Designing Quilt Blocks and Designing Quilts
The more quilters I meet, the more I realize that we all “see” things differently. I have been quilting for more than 35 years now, and I have designed my quilts using an “as-you-go” design method from the start. This has always what been what seemed to come naturally to me, and I was really surprised the first time a friend showed me a piece of graph paper where she had drawn out and colored all the pieces of a quilt she was designing. I immediately thought “I could never work like that,” yet as I think about it, her method really fits better with the way I do pretty much everything else in my life. I pre-plan and outline everything, so I’m not really sure where this spontaneous method of designing comes from. But, it works for me and is still fun for me, so I thought I’d share how I come up with designs. This next quilt block is a very good example of my basic approach:
I began by cutting a block in the size I wanted, then drew a light soap line from each corner to the opposite corner, creating a large “X” across the block. This divides the block into 4 equal quadrants and creates the groundwork to create a design that is set on point inside a block that is set on square. Again, this gets back to how you visualize things. I could set this whole block on point, and now the design inside it would appear different as in the image below:
But, for the sake of making this easier to understand, let’s go back to that first orientation:
Once I have those quadrants outlined, I have an idea of how large a space I want to fill. Since the point of intersection is the center of the block, anything I place there will be in the dead center. In this case, I wanted to place that large daisy in the center. My mom gave me a brightly painted wooden mirror in that shape when I was about 13 years old, and whenever I have gone back to visit her, I have seen that brightly colored mirror. My mom moved a few years ago and we needed to clean out her house, so I took that mirror home and traced its shape to get my center flower and the smaller flower inside it. The only thing I did to alter it was to texturize some fabric with Texture Magic and I used that to fill the center-most section. If you’ve never used Texture Magic, here is a link to a video we made about how to use it.
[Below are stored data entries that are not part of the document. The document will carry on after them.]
-- pv_equiv track=rewrite | github.com/Chrstxxan/Suggest-AI | src/chatbot.py | reforcar_por_genero
-- ===== SOURCE A (Python) =====
-- def reforcar_por_genero(recomendacoes, gostos, movies_map, top_n=5):
--     compativeis = [f for f in recomendacoes if movies_map.get(f) in gostos]
--     if len(compativeis) >= 3:
--         return compativeis[:top_n]
--     elif compativeis:
--         restantes = [f for f in recomendacoes if f not in compativeis]
--         return (compativeis + restantes)[:top_n]
--     return recomendacoes[:top_n]
-- ===== SOURCE B (Python) =====
-- def reforcar_por_genero(recomendacoes, gostos, movies_map, top_n=5):
--     compativeis, restantes = [], []
--     for f in recomendacoes:
--         (compativeis if movies_map.get(f) in gostos else restantes).append(f)
--     if len(compativeis) >= 3:
--         return compativeis[:top_n]
--     return (compativeis + restantes)[:top_n]
-- ===== Notes on version B (the rewrite author's own statement) =====
-- stated objective: simpler
-- what changed: Replaces A's two list comprehensions (the second with an O(n^2) 'f not in compativeis' scan) and three-branch return by a single-pass partition of recomendacoes into matches and non-matches followed by just two return cases; this is exact because the partition criterion depends only on the element, so 'not in compativeis' equals 'no genre match', and when there are no matches compativeis+restantes equals recomendacoes.
import Mathlib
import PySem

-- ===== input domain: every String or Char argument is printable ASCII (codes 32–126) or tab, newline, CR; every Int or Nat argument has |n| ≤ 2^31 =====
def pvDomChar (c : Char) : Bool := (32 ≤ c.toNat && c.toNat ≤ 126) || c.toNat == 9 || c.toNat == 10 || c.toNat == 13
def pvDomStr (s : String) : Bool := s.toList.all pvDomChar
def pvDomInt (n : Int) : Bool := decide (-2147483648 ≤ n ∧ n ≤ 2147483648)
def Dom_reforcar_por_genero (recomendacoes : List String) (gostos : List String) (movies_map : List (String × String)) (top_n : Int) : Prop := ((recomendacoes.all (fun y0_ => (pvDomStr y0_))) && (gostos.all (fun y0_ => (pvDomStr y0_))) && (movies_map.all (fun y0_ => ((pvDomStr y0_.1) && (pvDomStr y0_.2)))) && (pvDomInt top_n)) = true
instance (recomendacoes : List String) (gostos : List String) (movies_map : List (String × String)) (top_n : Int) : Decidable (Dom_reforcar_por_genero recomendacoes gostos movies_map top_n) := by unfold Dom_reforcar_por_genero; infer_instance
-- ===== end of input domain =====

-- B replaces A's two comprehensions (with a quadratic 'not in' scan) by one partition pass and two return cases; objective: simpler.


-- shared helper: 'movies_map.get(f) in gostos' (None is never in a list of strings)
def pvGet (movies_map : List (String × String)) (f : String) : Option String :=
  match movies_map with
  | [] => none
  | (k, v) :: rest => if k == f then some v else pvGet rest f

def pvMatch (movies_map : List (String × String)) (gostos : List String) (f : String) : Bool :=
  match pvGet movies_map f with
  | some g => gostos.contains g
  | none => false

-- ===== PORT A =====
def reforcar_por_genero (recomendacoes : List String) (gostos : List String) (movies_map : List (String × String)) (top_n : Int) : List String :=
  let compativeis := recomendacoes.filter (fun f => pvMatch movies_map gostos f)
  if compativeis.length ≥ 3 then
    PySem.List.slice compativeis none (some top_n)
  else if !compativeis.isEmpty then
    let restantes := recomendacoes.filter (fun f => !compativeis.contains f)
    PySem.List.slice (compativeis ++ restantes) none (some top_n)
  else
    PySem.List.slice recomendacoes none (some top_n)

-- ===== PORT B =====
-- the single loop of Source B: partition recomendacoes into (matches, non-matches), order preserved
def pvPartition (movies_map : List (String × String)) (gostos : List String) : List String → List String × List String
  | [] => ([], [])
  | f :: fs =>
    let p := pvPartition movies_map gostos fs
    if pvMatch movies_map gostos f then (f :: p.1, p.2) else (p.1, f :: p.2)

def reforcar_por_genero_alt (recomendacoes : List String) (gostos : List String) (movies_map : List (String × String)) (top_n : Int) : List String :=
  let p := pvPartition movies_map gostos recomendacoes
  if p.1.length ≥ 3 then
    PySem.List.slice p.1 none (some top_n)
  else
    PySem.List.slice (p.1 ++ p.2) none (some top_n)

-- ===== PRECONDITION & SPEC =====
def Spec_reforcar_por_genero (recomendacoes : List String) (gostos : List String) (movies_map : List (String × String)) (top_n : Int) (out : List String) : Prop := out = reforcar_por_genero_alt recomendacoes gostos movies_map top_n
instance (recomendacoes : List String) (gostos : List String) (movies_map : List (String × String)) (top_n : Int) (out : List String) : Decidable (Spec_reforcar_por_genero recomendacoes gostos movies_map top_n out) := by unfold Spec_reforcar_por_genero; infer_instance

-- ===== CLAIM (what is proved, stated in full; the proofs are below) =====
def Claim_equal_reforcar_por_genero : Prop := ∀ (recomendacoes : List String) (gostos : List String) (movies_map : List (String × String)) (top_n : Int), Dom_reforcar_por_genero recomendacoes gostos movies_map top_n → Spec_reforcar_por_genero recomendacoes gostos movies_map top_n (reforcar_por_genero recomendacoes gostos movies_map top_n)

-- ===== LEMMAS AND PROOFS =====

theorem pvPartition_fst (movies_map : List (String × String)) (gostos : List String) (xs : List String) :
    (pvPartition movies_map gostos xs).1 = xs.filter (fun f => pvMatch movies_map gostos f) := by
  induction xs with
  | nil => rfl
  | cons f fs ih =>
    simp only [pvPartition, List.filter_cons]
    by_cases h : pvMatch movies_map gostos f = true <;> simp [h, ih]

theorem pvPartition_snd (movies_map : List (String × String)) (gostos : List String) (xs : List String) :
    (pvPartition movies_map gostos xs).2 = xs.filter (fun f => !pvMatch movies_map gostos f) := by
  induction xs with
  | nil => rfl
  | cons f fs ih =>
    simp only [pvPartition, List.filter_cons]
    by_cases h : pvMatch movies_map gostos f = true <;> simp [h, ih]

-- A's 'f not in compativeis' equals 'no genre match' for f drawn from recomendacoes
theorem filter_not_contains (movies_map : List (String × String)) (gostos : List String) (xs : List String) :
    xs.filter (fun f => !(xs.filter (fun g => pvMatch movies_map gostos g)).contains f)
      = xs.filter (fun f => !pvMatch movies_map gostos f) := by
  apply List.filter_congr
  intro f hf
  by_cases h : pvMatch movies_map gostos f = true
  · simp [List.mem_filter, hf, h]
  · simp [List.mem_filter, h]

-- ===== VERDICT (by name: the statement is the Claim_ definition above) =====
theorem reforcar_por_genero_spec : Claim_equal_reforcar_por_genero := by
  intro recs gostos mm top_n _
  show reforcar_por_genero recs gostos mm top_n = reforcar_por_genero_alt recs gostos mm top_n
  unfold reforcar_por_genero reforcar_por_genero_alt
  simp only [pvPartition_fst, pvPartition_snd]
  set comp := recs.filter (fun f => pvMatch mm gostos f) with hcomp
  by_cases h3 : comp.length ≥ 3
  · simp [h3]
  · simp only [h3, if_false]
    by_cases hne : comp.isEmpty
    · have hnil : comp = [] := List.isEmpty_iff.mp hne
      have hall : recs.filter (fun f => !pvMatch mm gostos f) = recs := by
        apply List.filter_eq_self.mpr
        intro f hf
        have : f ∉ comp := by simp [hnil]
        simp only [hcomp, List.mem_filter, hf, true_and] at this
        simpa using this
      simp [hnil, hall]
    · simp only [hne, Bool.not_false, if_true]
      rw [hcomp, filter_not_contains]
-- pv_equiv track=rewrite | github.com/Novus-Engine/novuspack | scripts/lib/_validation_utils.py | get_subheadings
-- ===== SOURCE A (Python) =====
-- from typing import Optional, List, Set, Tuple, Dict
--
-- def get_subheadings(
--     heading_index: int,
--     heading_level: int,
--     all_headings: List[Tuple[int, int, str]],
--     hierarchy: Dict[int, Optional[int]]
-- ) -> List[int]:
--     """
--     Get all subheadings (all descendants at any level > heading_level) for a given heading.
--
--     Args:
--         heading_index: Index of the heading in all_headings list (0-based)
--         heading_level: Level of the heading
--         all_headings: List of (line_num, level, text) tuples
--         hierarchy: Parent-child mapping from build_heading_hierarchy
--
--     Returns:
--         List of indices (0-based) for all subheadings (all descendants at any level > heading_level)
--     """
--     subheadings = []
--
--     # Find all headings that are descendants of this heading
--     # A heading is a descendant if it has this heading in its ancestor chain
--     def is_descendant(child_idx: int) -> bool:
--         current = child_idx
--         while current is not None and current in hierarchy:
--             parent = hierarchy[current]
--             if parent == heading_index:
--                 return True
--             current = parent
--         return False
--
--     for idx, (line_num, level, text) in enumerate(all_headings):
--         if idx != heading_index and level > heading_level:
--             if is_descendant(idx):
--                 subheadings.append(idx)
--
--     return subheadings
-- ===== SOURCE B (Python) =====
-- def get_subheadings(heading_index, heading_level, all_headings, hierarchy):
--     # Memoized variant: every node on a walked ancestor chain is cached, so each
--     # hierarchy node's chain is resolved at most once across the whole loop.
--     memo = {}
--
--     def resolve(idx):
--         chain = []
--         seen = set()
--         cur = idx
--         res = False
--         while cur is not None:
--             if cur in memo:
--                 res = memo[cur]
--                 break
--             if cur in seen or cur not in hierarchy:
--                 break
--             seen.add(cur)
--             chain.append(cur)
--             parent = hierarchy[cur]
--             if parent == heading_index:
--                 res = True
--                 break
--             cur = parent
--         for k in chain:
--             memo[k] = res
--         return res
--
--     result = []
--     for idx, (_line_num, level, _text) in enumerate(all_headings):
--         if idx != heading_index and level > heading_level:
--             if resolve(idx):
--                 result.append(idx)
--     return result
-- ===== Notes on version B (the rewrite author's own statement) =====
-- stated objective: alternative
-- what changed: B caches the descendant/not-descendant verdict for every node visited on an ancestor walk (plus a visited-set cycle guard), so each hierarchy node's chain is resolved once across the whole loop instead of re-walking the full ancestor chain for every heading; Pre_ excludes hierarchies whose parent map contains a cycle, on which A's ancestor walk loops forever whenever a queried heading's chain enters the cycle without passing heading_index (B's visited-set guard always terminates).
-- outside the precondition, e.g. on get_subheadings(5, 1, [(10, 2, 'a')], {0: 5, 5: 0}): A returns [0], B returns [0]; on get_subheadings(0, 1, [(1, 1, 'h'), (2, 2, 'a')], {1: 0, 3: 3}): A returns [1], B returns [1]
import Mathlib
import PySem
So, back to designing this block…I plopped my center flower in that center position and this left “blank space” in the 4 diagonals that spring from the center. I took a ruler to measure the length of a quadrant, then I folded a piece of paper in half and placed 2 pencil marks on it that gave me a rough idea of a starting base point for my design and my upper ending point, or “tip” of my design. (I deliberately made the length of these marks less than the measured length of a quadrant since I didn’t want to overcrowd the block.) I drew one side of the light blue shapes above in pencil, then I cut them out along the folded side to ensure I had a design with symmetry. I placed my paper version in one corner to make sure it would fit, then used my paper template to trace around onto Wonder Under fusible web and then fused/cut my fabric applique pieces. I did that same thing for the smaller yellow shapes that you see inside the light blue shapes.
For years, I made my quilt blocks in this way, then finished to edges with some type of decorative stitching. In the last 2 years, though, I’ve been almost exclusively making machine embroidery applique blocks. I’ve had to switch some of my work habits for these, and the process takes much longer because there is a lot of “tweaking” that happens along the way. This next example is of a block whose designing began about 4 1/2 months ago and it is still not completely done. I first created a “mock up” of the block but I used muslin for the background since this mock up will never be finished:
If you look closely, you will see that this block has been divided into 8 quadrants, as there are pencil lines from each corner to the opposite corner as well as from the midpoint of each side to the opposite side. This is a very large, 23 1/2 inch square block. What you see above are the various applique shapes that collectively form this block, but there are other decorative issues when it comes to designed a MEA block. For example, each corner will have some stitched lines to denote the stamen of each flower and you can see that in the close up photo below:
I am mainly working with shapes cut from Appli-K-Kutz dies that were cut on my Sizzix Big Shot machine, so that makes this part of creating a “mock up block” fairly easy. BUT… this is only the beginning!